沈棠站在梯子的第三级,指尖轻轻拂过书架顶层那排蒙尘的档案盒标签。她的动作不疾不徐,带着一种近乎固执的规律性——先以软布拭去浮尘,再用便携扫描仪录入编号,最后才小心地取下盒子,检查内部文件的完好程度。
这是她被临时派来学生会档案室帮忙的第七天。原定的管理员请了病假,而百年校庆在即,大量历史档案需要整理归档。会长顾夜白亲自点名要人时,系主任推了正在图书馆角落里安静整理古籍索引的她出来。
“沈棠同学最细心,做事也耐心。”系主任如是说。
她当时只是扶了扶眼镜,轻轻点头。内心却在计算着这项临时任务将打乱她未来至少两周的规律作息:每周三下午的烘焙实验、周五晚上的纪录片时间、甚至每天雷打不动的七小时睡眠。
“下午好,沈棠同学。”
低沉的男声自门口响起,平稳得不带任何情绪,却像一颗石子投入静谧的湖面,瞬间打破了档案室内凝固的空气。

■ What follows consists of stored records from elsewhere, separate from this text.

-- pv_equiv track=rewrite | github.com/kanishkamisra/minimal-category-abstraction | src/run_language_modeling.py | replace_element_in_seqs
-- ===== SOURCE A (Python) =====
-- def replace_element(element, repl: list, seq: list, return_idxes=False):
--     """Replace all occurrences of element in seq by repl
--     """
--     start_idx = 0
--     idxes = []
--     while True:
--         try:
--             element_idx = seq.index(element, start_idx)
--         except ValueError:
--             break
--         idxes.append(element_idx)
--         new_seq = seq[:element_idx] + repl
--         start_idx = len(new_seq)
--         new_seq += seq[element_idx+1:]
--         seq = new_seq
--     if return_idxes:
--         return seq, idxes
--     else:
--         return seq
--
-- def replace_element_in_seqs(element, repl, seqs, return_idxes=False):
--     """Replace all occurrences of element in seqs by repl
--     Input:
--         seqs: list of sequences
--     Returns:
--         new_seqs: new seqs after replacement
--         idxes (optional): list of list of indexes where the repls start
--     """
--     rets = [
--         replace_element(element, repl, seq, return_idxes=return_idxes)
--         for seq in seqs]
--     if return_idxes:
--         return tuple(zip(*rets))
--     else:
--         return rets
-- ===== SOURCE B (Python) =====
-- def replace_element_in_seqs(element, repl, seqs, return_idxes=False):
--     """Replace all occurrences of element in seqs by repl.
--
--     Segment-based: split each seq into the maximal segments between
--     occurrences of element, then concatenate segment + repl, tracking
--     each repl's start index with a running total."""
--     def split_seq(seq):
--         segs, cur = [], []
--         for x in seq:
--             if x == element:
--                 segs.append(cur)
--                 cur = []
--             else:
--                 cur.append(x)
--         return segs, cur
--     rets = []
--     for seq in seqs:
--         segs, last = split_seq(seq)
--         out, idxes, pos = [], [], 0
--         for seg in segs:
--             out.extend(seg)
--             pos += len(seg)
--             idxes.append(pos)
--             out.extend(repl)
--             pos += len(repl)
--         out.extend(last)
--         rets.append((out, idxes) if return_idxes else out)
--     if return_idxes:
--         return tuple(zip(*rets))
--     return rets
-- ===== Notes on version B (the rewrite author's own statement) =====
-- stated objective: alternative
-- what changed: B splits each sequence once into the maximal segments between occurrences of element and builds the result by concatenating segment+repl with a running index total, instead of A's repeated seq.index re-search and list re-construction per occurrence.
-- outside the precondition, e.g. on replace_element_in_seqs(0, [9], [[0, 1]], True): A returns [[[9, 1]], [[0]]], B returns [[[9, 1]], [[0]]]
import Mathlib
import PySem

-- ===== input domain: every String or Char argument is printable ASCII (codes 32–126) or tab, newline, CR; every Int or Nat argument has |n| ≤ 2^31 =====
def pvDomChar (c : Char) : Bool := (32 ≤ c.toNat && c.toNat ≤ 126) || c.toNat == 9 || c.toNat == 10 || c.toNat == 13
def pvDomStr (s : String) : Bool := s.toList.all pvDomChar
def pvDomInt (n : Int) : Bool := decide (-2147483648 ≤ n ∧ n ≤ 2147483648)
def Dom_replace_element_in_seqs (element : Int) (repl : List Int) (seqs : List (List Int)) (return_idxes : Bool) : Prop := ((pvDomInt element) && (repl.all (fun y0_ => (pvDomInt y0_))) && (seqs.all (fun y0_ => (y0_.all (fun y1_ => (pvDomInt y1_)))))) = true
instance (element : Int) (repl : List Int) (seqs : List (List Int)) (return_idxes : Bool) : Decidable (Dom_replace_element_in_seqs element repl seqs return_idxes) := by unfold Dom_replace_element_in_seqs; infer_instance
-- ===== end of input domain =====

-- B replaces A's per-occurrence seq.index re-search and list rebuilding with a single
-- split into maximal segments between occurrences, then concatenation with a running
-- index total (objective: alternative decomposition, same results).


-- ===== PORT A =====
-- the while-loop of replace_element; Python's seq.index(element, start_idx) is ported
-- exactly as start_idx + (first index of element in seq[start_idx:]) — ValueError = none.
-- idxes is carried as in Python (it is computed even when return_idxes is false).
def replace_element_loop (element : Int) (repl : List Int) (seq : List Int) (start_idx : Nat) (idxes : List Int) : List Int × List Int :=
  match h : PySem.List.index? (seq.drop start_idx) element with
  | none => (seq, idxes)
  | some j =>
      let element_idx := start_idx + j
      let new_seq := PySem.List.slice seq none (some (element_idx : Int)) ++ repl
      let new_seq2 := new_seq ++ PySem.List.slice seq (some ((element_idx : Int) + 1)) none
      replace_element_loop element repl new_seq2 new_seq.length (idxes ++ [(element_idx : Int)])
termination_by seq.length - start_idx
decreasing_by
  have hj : j < (seq.drop start_idx).length := by
    obtain ⟨hk, -, -⟩ := PySem.List.getElem_of_index?_eq_some h
    exact hk
  rw [List.length_drop] at hj
  have hslice : PySem.List.slice seq (some (((start_idx + j : Nat) : Int) + 1)) none
      = seq.drop (start_idx + j + 1) := by
    have hc : (((start_idx + j : Nat) : Int) + 1) = ((start_idx + j + 1 : Nat) : Int) := by push_cast; ring
    rw [hc, PySem.List.slice_from_natCast]
  simp only [hslice, List.length_append, PySem.List.slice_to_natCast,
    List.length_take, List.length_drop]
  omega

-- replace_element: the pair (seq, idxes) stands for Python's conditional return
def replace_element (element : Int) (repl : List Int) (seq : List Int) (return_idxes : Bool) : List Int × List Int :=
  replace_element_loop element repl seq 0 []

-- with return_idxes=True Python A returns tuple(zip(*rets)), a pair of tuples that is not
-- a List (List Int); that branch is excluded by Pre_ and returns [] here (totality filler).
def replace_element_in_seqs (element : Int) (repl : List Int) (seqs : List (List Int)) (return_idxes : Bool) : List (List Int) :=
  let rets := seqs.map (fun seq => replace_element element repl seq return_idxes)
  if return_idxes then [] else rets.map Prod.fst

-- ===== PORT B =====
-- split seq into (maximal segments before each occurrence of element, trailing segment)
def split_seq_alt (element : Int) (seq : List Int) : List (List Int) × List Int :=
  seq.foldl
    (fun (p : List (List Int) × List Int) x =>
      if x = element then (p.1 ++ [p.2], ([] : List Int)) else (p.1, p.2 ++ [x]))
    ([], [])

-- build (out, idxes, pos) from the segments: out gains seg ++ repl, idxes the running pos
def build_alt (repl : List Int) (segs : List (List Int)) : List Int × List Int × Int :=
  segs.foldl
    (fun (p : List Int × List Int × Int) seg =>
      (p.1 ++ seg ++ repl, p.2.1 ++ [p.2.2 + (seg.length : Int)], p.2.2 + (seg.length : Int) + (repl.length : Int)))
    ([], [], 0)

-- as in port A, the return_idxes=True branch (tuple of tuples in Python) is outside Pre_
def replace_element_in_seqs_alt (element : Int) (repl : List Int) (seqs : List (List Int)) (return_idxes : Bool) : List (List Int) :=
  let rets := seqs.map (fun seq =>
    let sl := split_seq_alt element seq
    let b := build_alt repl sl.1
    (b.1 ++ sl.2, b.2.1))
  if return_idxes then [] else rets.map Prod.fst

-- ===== PRECONDITION & SPEC =====
-- Pre_ excludes return_idxes = true, on which A returns tuple(zip(*rets)) — a pair of
-- tuples (or () for empty seqs), not a value of the declared List (List Int) return type.
def Pre_replace_element_in_seqs (element : Int) (repl : List Int) (seqs : List (List Int)) (return_idxes : Bool) : Prop :=
  return_idxes = false
instance (element : Int) (repl : List Int) (seqs : List (List Int)) (return_idxes : Bool) : Decidable (Pre_replace_element_in_seqs element repl seqs return_idxes) := by unfold Pre_replace_element_in_seqs; infer_instance

def pvWitness_replace_element_in_seqs : Int × List Int × List (List Int) × Bool :=
  (0, [1, 2], [[0, 3, 0], [4]], false)

def Spec_replace_element_in_seqs (element : Int) (repl : List Int) (seqs : List (List Int)) (return_idxes : Bool) (out : List (List Int)) : Prop := out = replace_element_in_seqs_alt element repl seqs return_idxes
instance (element : Int) (repl : List Int) (seqs : List (List Int)) (return_idxes : Bool) (out : List (List Int)) : Decidable (Spec_replace_element_in_seqs element repl seqs return_idxes out) := by unfold Spec_replace_element_in_seqs; infer_instance

-- ===== CLAIM (what is proved, stated in full; the proofs are below) =====
def Claim_equal_replace_element_in_seqs : Prop := ∀ (element : Int) (repl : List Int) (seqs : List (List Int)) (return_idxes : Bool), Dom_replace_element_in_seqs element repl seqs return_idxes → Pre_replace_element_in_seqs element repl seqs return_idxes → Spec_replace_element_in_seqs element repl seqs return_idxes (replace_element_in_seqs element repl seqs return_idxes)

-- ===== LEMMAS AND PROOFS =====

-- the common specification of one replaced sequence
def pvRepl (element : Int) (repl : List Int) (seq : List Int) : List Int :=
  seq.flatMap (fun x => if x = element then repl else [x])

theorem pvRepl_of_not_mem (element : Int) (repl : List Int) (p : List Int)
    (hp : element ∉ p) : pvRepl element repl p = p := by
  induction p with
  | nil => rfl
  | cons x xs ih =>
      simp only [List.mem_cons, not_or] at hp
      simp only [pvRepl, List.flatMap_cons] at *
      rw [if_neg (fun hh : x = element => hp.1 hh.symm), ih hp.2]
      rfl

theorem replace_element_loop_fst (element : Int) (repl : List Int) :
    ∀ (n : Nat) (tail pre idxes : List Int), tail.length ≤ n →
      (replace_element_loop element repl (pre ++ tail) pre.length idxes).1
        = pre ++ pvRepl element repl tail := by
  intro n
  induction n with
  | zero =>
      intro tail pre idxes hlen
      have htail : tail = [] := List.eq_nil_of_length_eq_zero (Nat.le_zero.mp hlen)
      subst htail
      rw [replace_element_loop.eq_def]
      have hd : (pre ++ ([] : List Int)).drop pre.length = [] := by simp
      rw [hd]
      simp [pvRepl]
  | succ n ih =>
      intro tail pre idxes hlen
      rw [replace_element_loop.eq_def]
      have hd : (pre ++ tail).drop pre.length = tail := by
        simp
      rw [hd]
      cases hidx : PySem.List.index? tail element with
      | none => simp [pvRepl_of_not_mem element repl tail
          ((PySem.List.index?_eq_none_iff tail element).mp hidx)]
      | some j =>
          obtain ⟨p, s, hts, hpl, hpnm⟩ := (PySem.List.index?_eq_some_iff tail element j).mp hidx
          have hlen2 : s.length ≤ n := by
            subst hts; simp at hlen; omega
          have hsl1 : PySem.List.slice (pre ++ tail) none (some ((pre.length : Int) + (j : Int)))
              = pre ++ p := by
            have hc : ((pre.length : Int) + (j : Int)) = ((pre.length + j : Nat) : Int) := by
              push_cast; ring
            rw [hc, PySem.List.slice_to_natCast]
            subst hts
            rw [← hpl, ← List.append_assoc, ← List.length_append, List.take_left]
          have hsl2 : PySem.List.slice (pre ++ tail) (some ((pre.length : Int) + (j : Int) + 1))
              none = s := by
            have hc : ((pre.length : Int) + (j : Int) + 1) = ((pre.length + j + 1 : Nat) : Int) := by
              push_cast; ring
            rw [hc, PySem.List.slice_from_natCast]
            subst hts
            rw [← hpl]
            have h1 : pre ++ (p ++ element :: s) = (pre ++ p ++ [element]) ++ s := by simp
            have h2 : pre.length + p.length + 1 = (pre ++ p ++ [element]).length := by
              simp; omega
            rw [h1, h2, List.drop_left]
          simp only [Nat.cast_add, hsl1, hsl2]
          rw [ih s (pre ++ p ++ repl) (idxes ++ [(pre.length : Int) + (j : Int)]) hlen2]
          subst hts
          simp [pvRepl, List.flatMap_append, List.flatMap_cons, List.append_assoc]
          exact (pvRepl_of_not_mem element repl p hpnm).symm

theorem replace_element_fst (element : Int) (repl : List Int) (seq : List Int) (ri : Bool) :
    (replace_element element repl seq ri).1 = pvRepl element repl seq := by
  have := replace_element_loop_fst element repl seq.length seq [] [] (le_refl _)
  simpa [replace_element] using this

theorem build_alt_fst (repl : List Int) :
    ∀ (segs : List (List Int)) (out0 idxes0 : List Int) (pos0 : Int),
      (segs.foldl
        (fun (p : List Int × List Int × Int) seg =>
          (p.1 ++ seg ++ repl, p.2.1 ++ [p.2.2 + (seg.length : Int)], p.2.2 + (seg.length : Int) + (repl.length : Int)))
        (out0, idxes0, pos0)).1
      = out0 ++ segs.flatMap (fun seg => seg ++ repl) := by
  intro segs
  induction segs with
  | nil => intro out0 idxes0 pos0; simp
  | cons seg rest ih =>
      intro out0 idxes0 pos0
      simp only [List.foldl_cons, List.flatMap_cons]
      rw [ih]
      simp [List.append_assoc]

theorem split_seq_inv (element : Int) (repl : List Int) :
    ∀ (seq : List Int) (segs0 : List (List Int)) (cur0 : List Int),
      (let r := seq.foldl
        (fun (p : List (List Int) × List Int) x =>
          if x = element then (p.1 ++ [p.2], ([] : List Int)) else (p.1, p.2 ++ [x]))
        (segs0, cur0)
       r.1.flatMap (fun seg => seg ++ repl) ++ r.2)
      = segs0.flatMap (fun seg => seg ++ repl) ++ cur0 ++ pvRepl element repl seq := by
  intro seq
  induction seq with
  | nil => intro segs0 cur0; simp [pvRepl]
  | cons x xs ih =>
      intro segs0 cur0
      by_cases hx : x = element
      · simp only [List.foldl_cons, if_pos hx]
        rw [ih]
        subst hx
        simp [pvRepl, List.flatMap_cons, List.append_assoc]
      · simp only [List.foldl_cons, if_neg hx]
        rw [ih]
        simp [pvRepl, List.flatMap_cons, if_neg hx, List.append_assoc]

theorem alt_per_seq (element : Int) (repl : List Int) (seq : List Int) :
    (build_alt repl (split_seq_alt element seq).1).1 ++ (split_seq_alt element seq).2
      = pvRepl element repl seq := by
  unfold build_alt
  rw [build_alt_fst]
  have := split_seq_inv element repl seq [] []
  simpa [split_seq_alt] using this

-- ===== VERDICT (by name: the statement is the Claim_ definition above) =====
theorem replace_element_in_seqs_spec : Claim_equal_replace_element_in_seqs := by
  intro element repl seqs return_idxes _hdom hpre
  unfold Spec_replace_element_in_seqs
  unfold Pre_replace_element_in_seqs at hpre
  subst hpre
  unfold replace_element_in_seqs replace_element_in_seqs_alt
  simp only [if_neg (by simp : ¬ (false = true)), List.map_map]
  apply List.map_congr_left
  intro seq _
  simp [Function.comp, replace_element_fst, alt_per_seq]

沈棠的指尖几不可察地顿了一下,随即继续完成当前档案盒的标签录入,这才从梯子上缓缓转身,低头看向门口。
顾夜白站在那里。
学生会会长身姿挺拔,穿着熨帖的白色衬衫和深色长裤,袖口挽至小臂,露出一截线条流畅的手腕和价值不菲的机械表。他手里拿着一个轻薄的光屏,目光已经落在屏幕上,似乎只是顺路过来确认进度。
“会长。”沈棠轻声回应,从梯子上下来,站定在一旁。她的目光落在自己洗得有些发白的帆布鞋鞋尖上,姿态温顺,无可指摘。
顾夜白走进来,空气似乎也随之变得稀薄了几分。他周身萦绕着一种无形的场,属于顶级Alpha的、收敛却不容忽视的压迫感。那并非刻意释放的信息素威压,而是久居上位和绝对实力自然沉淀出的气场。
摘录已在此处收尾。